=== PROBLEM STATEMENT ===
How many lines in the data below contain the string "pyGetD"? State that number only.
START DATASET CONTENT
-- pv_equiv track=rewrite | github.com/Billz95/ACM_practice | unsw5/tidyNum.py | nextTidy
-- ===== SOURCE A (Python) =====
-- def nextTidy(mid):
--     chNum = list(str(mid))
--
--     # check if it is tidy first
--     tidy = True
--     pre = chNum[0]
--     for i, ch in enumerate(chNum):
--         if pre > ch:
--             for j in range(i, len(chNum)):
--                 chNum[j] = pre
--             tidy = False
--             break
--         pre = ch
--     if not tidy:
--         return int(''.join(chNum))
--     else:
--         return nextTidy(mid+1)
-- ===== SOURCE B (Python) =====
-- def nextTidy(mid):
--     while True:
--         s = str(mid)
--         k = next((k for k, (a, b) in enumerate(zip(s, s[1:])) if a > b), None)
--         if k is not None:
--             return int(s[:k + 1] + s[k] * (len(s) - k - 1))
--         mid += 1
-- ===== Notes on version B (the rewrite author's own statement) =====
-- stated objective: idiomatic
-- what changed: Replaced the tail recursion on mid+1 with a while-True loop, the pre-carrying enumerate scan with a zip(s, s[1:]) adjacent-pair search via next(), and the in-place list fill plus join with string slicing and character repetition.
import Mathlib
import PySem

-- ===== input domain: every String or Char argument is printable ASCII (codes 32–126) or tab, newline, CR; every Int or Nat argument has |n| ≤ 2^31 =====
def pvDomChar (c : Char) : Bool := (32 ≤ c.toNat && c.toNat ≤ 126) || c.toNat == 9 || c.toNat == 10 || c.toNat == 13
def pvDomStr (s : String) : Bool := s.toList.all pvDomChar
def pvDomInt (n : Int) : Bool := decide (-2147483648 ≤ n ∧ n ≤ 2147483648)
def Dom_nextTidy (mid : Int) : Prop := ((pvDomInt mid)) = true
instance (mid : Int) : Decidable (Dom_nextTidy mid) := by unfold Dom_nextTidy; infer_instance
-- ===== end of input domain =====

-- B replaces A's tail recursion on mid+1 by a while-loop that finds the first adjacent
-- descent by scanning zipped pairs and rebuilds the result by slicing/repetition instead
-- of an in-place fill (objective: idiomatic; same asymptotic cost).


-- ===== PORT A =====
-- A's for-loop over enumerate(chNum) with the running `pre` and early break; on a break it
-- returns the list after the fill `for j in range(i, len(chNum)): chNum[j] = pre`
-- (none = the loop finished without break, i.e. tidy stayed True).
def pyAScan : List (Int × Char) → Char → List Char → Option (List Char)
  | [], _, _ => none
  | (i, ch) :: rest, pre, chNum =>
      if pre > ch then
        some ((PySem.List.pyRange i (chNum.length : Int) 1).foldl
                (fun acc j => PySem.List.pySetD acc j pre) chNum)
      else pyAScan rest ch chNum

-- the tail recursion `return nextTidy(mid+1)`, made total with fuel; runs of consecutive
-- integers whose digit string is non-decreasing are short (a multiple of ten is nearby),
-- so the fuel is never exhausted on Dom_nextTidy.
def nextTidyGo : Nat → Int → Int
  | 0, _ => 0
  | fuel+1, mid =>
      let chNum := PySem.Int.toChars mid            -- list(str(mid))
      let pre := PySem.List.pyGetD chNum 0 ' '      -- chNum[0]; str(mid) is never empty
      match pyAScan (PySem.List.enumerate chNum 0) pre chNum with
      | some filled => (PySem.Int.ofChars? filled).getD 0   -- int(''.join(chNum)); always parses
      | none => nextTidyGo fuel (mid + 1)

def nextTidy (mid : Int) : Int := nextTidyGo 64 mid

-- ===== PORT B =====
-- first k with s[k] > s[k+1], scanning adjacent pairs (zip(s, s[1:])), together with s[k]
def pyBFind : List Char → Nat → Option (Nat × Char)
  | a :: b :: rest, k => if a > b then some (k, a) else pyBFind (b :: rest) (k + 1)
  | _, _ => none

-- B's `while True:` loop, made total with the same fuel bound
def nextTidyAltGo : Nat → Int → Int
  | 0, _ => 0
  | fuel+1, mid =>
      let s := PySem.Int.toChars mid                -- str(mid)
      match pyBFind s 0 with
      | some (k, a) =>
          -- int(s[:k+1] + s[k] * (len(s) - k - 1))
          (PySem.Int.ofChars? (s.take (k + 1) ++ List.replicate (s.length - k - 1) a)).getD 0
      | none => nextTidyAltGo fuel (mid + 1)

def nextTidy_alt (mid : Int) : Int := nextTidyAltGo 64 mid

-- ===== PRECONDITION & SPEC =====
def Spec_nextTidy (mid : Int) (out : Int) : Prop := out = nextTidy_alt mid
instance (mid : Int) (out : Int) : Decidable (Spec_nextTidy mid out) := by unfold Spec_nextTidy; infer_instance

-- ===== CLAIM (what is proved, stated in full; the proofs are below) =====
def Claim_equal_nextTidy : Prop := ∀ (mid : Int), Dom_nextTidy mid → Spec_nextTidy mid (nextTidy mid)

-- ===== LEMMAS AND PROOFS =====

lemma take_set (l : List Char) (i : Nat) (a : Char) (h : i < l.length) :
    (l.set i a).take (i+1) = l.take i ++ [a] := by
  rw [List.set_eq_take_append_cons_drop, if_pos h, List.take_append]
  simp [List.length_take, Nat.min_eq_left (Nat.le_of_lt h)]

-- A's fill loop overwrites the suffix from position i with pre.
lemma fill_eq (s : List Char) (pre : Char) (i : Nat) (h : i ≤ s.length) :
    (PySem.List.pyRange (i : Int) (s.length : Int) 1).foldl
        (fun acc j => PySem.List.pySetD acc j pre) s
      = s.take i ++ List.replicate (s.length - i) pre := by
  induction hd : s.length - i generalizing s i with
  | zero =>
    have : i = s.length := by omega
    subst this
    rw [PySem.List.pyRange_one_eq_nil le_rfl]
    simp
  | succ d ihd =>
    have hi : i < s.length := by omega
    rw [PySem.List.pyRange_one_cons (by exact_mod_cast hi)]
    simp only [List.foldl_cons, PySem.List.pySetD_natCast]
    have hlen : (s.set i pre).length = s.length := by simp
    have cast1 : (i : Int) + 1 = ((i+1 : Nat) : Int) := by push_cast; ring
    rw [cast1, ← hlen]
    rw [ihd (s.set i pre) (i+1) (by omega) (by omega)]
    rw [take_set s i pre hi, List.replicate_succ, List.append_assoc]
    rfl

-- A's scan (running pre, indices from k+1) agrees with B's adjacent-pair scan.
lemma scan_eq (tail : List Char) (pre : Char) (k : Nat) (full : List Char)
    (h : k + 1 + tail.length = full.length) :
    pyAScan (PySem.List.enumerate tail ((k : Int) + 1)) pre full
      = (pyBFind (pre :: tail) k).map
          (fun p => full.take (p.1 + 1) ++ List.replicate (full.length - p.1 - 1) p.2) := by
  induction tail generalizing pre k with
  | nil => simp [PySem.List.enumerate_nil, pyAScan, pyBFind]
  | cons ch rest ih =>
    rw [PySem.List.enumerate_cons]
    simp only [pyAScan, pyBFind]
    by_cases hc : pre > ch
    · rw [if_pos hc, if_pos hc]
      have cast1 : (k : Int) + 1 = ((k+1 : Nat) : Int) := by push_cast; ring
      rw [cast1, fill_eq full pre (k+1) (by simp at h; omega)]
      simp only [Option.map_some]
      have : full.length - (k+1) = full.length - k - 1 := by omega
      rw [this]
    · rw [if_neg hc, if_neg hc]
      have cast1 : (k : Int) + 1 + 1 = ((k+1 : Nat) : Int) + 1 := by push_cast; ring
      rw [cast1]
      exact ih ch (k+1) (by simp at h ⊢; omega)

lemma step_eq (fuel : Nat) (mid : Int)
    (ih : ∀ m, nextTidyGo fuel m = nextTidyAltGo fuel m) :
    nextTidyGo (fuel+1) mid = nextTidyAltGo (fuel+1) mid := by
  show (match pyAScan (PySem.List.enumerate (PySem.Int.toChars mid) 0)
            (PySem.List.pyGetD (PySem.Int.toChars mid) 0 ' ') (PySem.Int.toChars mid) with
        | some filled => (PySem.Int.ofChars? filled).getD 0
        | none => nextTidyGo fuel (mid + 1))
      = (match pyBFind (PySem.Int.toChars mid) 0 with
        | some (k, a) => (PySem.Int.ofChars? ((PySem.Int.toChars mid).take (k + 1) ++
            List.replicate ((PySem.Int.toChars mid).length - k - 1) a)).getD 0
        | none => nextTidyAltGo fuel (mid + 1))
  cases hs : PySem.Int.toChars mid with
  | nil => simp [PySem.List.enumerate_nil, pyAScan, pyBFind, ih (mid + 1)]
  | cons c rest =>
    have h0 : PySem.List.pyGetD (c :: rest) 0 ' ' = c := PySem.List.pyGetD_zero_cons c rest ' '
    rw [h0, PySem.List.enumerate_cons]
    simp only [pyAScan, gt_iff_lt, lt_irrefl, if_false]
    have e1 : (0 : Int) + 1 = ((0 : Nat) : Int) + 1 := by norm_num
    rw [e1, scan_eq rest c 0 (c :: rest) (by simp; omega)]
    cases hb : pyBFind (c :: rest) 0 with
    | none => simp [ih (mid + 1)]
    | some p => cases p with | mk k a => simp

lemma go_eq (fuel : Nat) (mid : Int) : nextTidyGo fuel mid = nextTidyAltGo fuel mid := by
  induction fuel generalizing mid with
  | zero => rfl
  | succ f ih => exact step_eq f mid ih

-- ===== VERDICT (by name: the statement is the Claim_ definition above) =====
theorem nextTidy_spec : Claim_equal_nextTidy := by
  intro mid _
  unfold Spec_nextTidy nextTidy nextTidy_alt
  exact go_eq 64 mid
END DATASET CONTENT
START DATASET CONTENT
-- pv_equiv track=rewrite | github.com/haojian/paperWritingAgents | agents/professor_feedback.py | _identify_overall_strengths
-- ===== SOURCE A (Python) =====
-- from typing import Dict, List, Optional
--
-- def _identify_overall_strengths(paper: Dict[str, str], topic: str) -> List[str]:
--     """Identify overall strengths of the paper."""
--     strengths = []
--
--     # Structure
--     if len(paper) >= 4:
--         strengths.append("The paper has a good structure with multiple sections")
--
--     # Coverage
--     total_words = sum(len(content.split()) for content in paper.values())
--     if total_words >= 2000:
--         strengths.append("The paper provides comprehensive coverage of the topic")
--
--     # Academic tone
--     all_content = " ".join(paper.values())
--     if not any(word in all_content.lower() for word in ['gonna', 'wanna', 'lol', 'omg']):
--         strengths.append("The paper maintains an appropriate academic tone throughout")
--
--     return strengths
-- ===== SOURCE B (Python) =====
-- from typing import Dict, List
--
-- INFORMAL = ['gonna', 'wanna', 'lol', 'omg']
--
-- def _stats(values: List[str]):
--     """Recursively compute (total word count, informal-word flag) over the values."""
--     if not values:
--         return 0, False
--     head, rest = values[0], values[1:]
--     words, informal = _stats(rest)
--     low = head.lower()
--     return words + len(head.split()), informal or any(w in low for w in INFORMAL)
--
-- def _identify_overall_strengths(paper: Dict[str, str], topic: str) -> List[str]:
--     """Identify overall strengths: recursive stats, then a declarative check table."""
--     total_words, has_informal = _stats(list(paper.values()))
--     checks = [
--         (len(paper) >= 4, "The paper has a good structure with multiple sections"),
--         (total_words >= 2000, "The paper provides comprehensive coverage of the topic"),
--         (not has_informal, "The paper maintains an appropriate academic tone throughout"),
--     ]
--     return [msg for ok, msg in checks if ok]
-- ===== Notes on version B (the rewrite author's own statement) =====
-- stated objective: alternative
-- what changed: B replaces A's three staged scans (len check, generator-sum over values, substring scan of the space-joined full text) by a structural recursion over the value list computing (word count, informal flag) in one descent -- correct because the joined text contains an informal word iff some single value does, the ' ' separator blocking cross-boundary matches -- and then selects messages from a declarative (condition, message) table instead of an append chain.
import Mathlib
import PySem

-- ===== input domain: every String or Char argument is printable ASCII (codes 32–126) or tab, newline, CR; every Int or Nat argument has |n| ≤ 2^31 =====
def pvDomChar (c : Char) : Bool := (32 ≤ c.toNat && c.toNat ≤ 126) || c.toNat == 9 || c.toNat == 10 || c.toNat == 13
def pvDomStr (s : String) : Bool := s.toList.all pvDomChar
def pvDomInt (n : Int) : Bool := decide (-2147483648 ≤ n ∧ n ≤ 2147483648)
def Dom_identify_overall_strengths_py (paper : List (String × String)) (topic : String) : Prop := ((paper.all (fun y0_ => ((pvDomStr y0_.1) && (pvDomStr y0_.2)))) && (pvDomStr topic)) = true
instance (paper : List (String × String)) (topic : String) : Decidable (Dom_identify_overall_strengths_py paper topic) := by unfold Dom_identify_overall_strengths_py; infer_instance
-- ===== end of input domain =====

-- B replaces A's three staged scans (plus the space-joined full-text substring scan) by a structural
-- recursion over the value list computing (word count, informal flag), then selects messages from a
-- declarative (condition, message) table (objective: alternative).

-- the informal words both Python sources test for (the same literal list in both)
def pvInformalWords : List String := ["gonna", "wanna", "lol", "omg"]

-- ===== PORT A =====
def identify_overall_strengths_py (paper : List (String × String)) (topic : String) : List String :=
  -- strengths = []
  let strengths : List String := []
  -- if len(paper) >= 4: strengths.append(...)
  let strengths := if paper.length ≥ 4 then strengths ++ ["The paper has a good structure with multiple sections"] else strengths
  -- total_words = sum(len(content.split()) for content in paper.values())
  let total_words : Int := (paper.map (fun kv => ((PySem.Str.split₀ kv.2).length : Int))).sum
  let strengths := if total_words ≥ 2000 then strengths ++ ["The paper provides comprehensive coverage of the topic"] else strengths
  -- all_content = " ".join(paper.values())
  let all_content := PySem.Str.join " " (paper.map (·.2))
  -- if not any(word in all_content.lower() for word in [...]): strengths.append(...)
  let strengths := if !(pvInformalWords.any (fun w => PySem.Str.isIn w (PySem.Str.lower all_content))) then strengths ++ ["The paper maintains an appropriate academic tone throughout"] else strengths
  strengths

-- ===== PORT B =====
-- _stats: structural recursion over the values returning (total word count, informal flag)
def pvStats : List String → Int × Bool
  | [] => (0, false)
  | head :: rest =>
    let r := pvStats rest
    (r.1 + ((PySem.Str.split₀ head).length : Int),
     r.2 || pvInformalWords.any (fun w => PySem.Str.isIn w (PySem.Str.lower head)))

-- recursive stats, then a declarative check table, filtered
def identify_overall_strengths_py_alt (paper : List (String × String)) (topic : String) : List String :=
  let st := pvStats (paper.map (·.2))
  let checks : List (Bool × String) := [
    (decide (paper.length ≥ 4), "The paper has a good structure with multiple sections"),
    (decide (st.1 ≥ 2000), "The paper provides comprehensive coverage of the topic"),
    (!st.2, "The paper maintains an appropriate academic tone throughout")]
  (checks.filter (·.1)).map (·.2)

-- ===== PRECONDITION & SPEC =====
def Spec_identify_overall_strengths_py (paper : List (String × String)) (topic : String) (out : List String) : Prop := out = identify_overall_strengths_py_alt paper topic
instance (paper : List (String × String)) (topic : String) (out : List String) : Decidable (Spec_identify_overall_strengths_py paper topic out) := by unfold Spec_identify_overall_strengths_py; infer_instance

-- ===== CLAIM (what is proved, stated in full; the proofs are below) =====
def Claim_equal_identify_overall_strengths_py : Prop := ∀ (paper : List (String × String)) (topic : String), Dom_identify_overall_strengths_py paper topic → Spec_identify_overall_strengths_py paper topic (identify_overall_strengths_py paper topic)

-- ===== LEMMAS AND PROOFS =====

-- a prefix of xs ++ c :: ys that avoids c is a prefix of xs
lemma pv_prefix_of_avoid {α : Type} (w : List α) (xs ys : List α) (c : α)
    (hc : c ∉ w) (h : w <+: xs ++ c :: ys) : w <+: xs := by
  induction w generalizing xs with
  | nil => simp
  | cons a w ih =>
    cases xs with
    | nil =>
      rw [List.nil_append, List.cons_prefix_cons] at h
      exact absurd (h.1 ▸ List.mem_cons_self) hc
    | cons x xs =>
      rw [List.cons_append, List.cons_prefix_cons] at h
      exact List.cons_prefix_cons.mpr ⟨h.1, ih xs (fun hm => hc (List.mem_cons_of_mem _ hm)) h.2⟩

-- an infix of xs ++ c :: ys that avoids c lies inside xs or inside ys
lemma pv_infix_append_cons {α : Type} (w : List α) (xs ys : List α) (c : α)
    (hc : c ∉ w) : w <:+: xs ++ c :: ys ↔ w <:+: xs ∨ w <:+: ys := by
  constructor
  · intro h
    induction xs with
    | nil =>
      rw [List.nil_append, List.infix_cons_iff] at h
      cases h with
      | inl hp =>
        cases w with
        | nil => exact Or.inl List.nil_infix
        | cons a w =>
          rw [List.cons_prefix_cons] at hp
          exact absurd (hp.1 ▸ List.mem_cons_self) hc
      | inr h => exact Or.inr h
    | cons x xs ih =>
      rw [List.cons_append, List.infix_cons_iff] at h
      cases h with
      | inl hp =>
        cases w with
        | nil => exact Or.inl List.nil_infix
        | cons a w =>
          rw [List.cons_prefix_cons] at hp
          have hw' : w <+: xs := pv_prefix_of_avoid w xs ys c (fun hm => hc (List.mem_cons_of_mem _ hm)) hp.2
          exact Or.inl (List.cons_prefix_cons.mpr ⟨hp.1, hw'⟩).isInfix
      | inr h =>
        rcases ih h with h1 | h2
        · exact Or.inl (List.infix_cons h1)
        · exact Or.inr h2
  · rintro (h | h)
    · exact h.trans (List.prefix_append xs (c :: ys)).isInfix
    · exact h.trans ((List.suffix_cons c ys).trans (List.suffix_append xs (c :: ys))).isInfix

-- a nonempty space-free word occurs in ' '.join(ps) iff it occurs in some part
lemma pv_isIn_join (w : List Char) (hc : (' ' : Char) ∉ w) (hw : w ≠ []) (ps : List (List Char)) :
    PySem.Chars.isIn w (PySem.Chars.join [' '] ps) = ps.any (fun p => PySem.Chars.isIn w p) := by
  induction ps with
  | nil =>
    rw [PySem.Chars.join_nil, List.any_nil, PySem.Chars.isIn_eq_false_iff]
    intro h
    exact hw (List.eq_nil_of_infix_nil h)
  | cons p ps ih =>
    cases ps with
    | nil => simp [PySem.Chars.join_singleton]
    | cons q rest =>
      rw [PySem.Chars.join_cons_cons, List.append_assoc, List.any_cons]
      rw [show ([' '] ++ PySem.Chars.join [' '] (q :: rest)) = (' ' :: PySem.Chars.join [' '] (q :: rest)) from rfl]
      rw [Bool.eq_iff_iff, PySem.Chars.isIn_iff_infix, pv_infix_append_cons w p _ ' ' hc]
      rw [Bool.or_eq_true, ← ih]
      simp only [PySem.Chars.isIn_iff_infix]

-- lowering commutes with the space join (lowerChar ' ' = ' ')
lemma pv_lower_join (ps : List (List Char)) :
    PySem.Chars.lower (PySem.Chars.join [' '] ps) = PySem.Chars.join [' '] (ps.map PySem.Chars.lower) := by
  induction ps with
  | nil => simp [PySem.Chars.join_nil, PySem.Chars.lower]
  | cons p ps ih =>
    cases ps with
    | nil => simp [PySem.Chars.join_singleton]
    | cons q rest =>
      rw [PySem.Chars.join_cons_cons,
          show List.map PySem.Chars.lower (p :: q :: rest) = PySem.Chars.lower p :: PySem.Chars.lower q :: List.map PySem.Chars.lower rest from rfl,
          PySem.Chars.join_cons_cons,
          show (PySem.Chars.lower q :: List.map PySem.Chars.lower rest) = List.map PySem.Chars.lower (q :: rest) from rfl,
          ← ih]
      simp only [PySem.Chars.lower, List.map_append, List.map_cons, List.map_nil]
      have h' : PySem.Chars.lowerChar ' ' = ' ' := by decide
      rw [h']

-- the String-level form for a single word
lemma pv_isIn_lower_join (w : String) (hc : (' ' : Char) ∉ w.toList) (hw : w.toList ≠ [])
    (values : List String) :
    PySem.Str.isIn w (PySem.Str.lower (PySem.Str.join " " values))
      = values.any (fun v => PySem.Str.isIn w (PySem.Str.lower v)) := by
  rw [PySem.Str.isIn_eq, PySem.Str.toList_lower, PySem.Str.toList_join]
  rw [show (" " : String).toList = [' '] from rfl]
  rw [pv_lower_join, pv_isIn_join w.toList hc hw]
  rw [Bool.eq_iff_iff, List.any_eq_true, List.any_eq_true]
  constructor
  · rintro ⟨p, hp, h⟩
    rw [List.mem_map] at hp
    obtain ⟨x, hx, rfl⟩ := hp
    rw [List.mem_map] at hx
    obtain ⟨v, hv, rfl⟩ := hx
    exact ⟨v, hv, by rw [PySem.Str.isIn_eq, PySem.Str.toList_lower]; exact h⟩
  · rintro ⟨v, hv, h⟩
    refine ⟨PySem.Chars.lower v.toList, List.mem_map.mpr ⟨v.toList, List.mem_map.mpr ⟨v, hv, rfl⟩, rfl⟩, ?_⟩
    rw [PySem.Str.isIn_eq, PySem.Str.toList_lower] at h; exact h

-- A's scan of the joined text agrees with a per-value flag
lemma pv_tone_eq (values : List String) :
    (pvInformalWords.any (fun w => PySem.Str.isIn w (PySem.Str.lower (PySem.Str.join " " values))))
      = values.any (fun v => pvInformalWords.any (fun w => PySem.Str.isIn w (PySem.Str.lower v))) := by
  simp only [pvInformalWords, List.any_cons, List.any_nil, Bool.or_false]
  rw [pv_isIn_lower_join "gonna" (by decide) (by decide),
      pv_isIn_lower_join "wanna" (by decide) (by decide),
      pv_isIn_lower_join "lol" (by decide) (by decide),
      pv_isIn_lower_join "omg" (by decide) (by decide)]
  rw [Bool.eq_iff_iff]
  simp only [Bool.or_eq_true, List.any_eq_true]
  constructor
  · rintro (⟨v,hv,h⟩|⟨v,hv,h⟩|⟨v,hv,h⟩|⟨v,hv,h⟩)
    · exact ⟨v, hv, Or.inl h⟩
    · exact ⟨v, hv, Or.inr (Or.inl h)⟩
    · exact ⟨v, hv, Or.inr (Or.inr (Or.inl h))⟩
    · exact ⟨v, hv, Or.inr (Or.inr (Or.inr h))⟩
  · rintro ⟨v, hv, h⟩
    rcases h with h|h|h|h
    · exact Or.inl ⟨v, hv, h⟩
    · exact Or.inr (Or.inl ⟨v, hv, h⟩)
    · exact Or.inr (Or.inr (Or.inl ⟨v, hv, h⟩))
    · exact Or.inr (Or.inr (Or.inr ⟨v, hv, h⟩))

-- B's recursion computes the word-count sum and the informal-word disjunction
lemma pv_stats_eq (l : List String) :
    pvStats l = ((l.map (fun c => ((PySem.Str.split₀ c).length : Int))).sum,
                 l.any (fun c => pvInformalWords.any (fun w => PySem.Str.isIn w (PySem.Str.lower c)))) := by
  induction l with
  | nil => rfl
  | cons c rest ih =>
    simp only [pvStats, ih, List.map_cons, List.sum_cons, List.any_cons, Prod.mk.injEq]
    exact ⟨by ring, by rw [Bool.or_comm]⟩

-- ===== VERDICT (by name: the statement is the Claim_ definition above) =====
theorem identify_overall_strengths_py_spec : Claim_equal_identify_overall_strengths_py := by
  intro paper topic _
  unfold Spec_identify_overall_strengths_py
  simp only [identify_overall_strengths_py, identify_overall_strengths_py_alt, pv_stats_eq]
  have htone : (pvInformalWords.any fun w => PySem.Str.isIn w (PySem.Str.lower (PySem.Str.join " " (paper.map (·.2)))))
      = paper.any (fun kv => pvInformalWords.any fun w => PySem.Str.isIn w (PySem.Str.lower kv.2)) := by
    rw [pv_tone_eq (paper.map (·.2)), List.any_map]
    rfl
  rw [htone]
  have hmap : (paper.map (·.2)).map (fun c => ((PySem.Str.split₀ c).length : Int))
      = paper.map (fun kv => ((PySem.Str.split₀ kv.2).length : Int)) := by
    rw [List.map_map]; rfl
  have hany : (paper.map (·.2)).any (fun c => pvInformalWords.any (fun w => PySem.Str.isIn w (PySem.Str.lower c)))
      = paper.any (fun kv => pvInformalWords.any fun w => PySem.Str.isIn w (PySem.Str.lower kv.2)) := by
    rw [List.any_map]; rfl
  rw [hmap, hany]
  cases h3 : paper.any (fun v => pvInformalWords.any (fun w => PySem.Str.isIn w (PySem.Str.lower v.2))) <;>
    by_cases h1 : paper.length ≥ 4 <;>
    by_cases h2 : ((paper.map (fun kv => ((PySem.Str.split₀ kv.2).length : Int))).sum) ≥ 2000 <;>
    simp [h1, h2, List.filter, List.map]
END DATASET CONTENT
=== ANSWER SECTION ===
3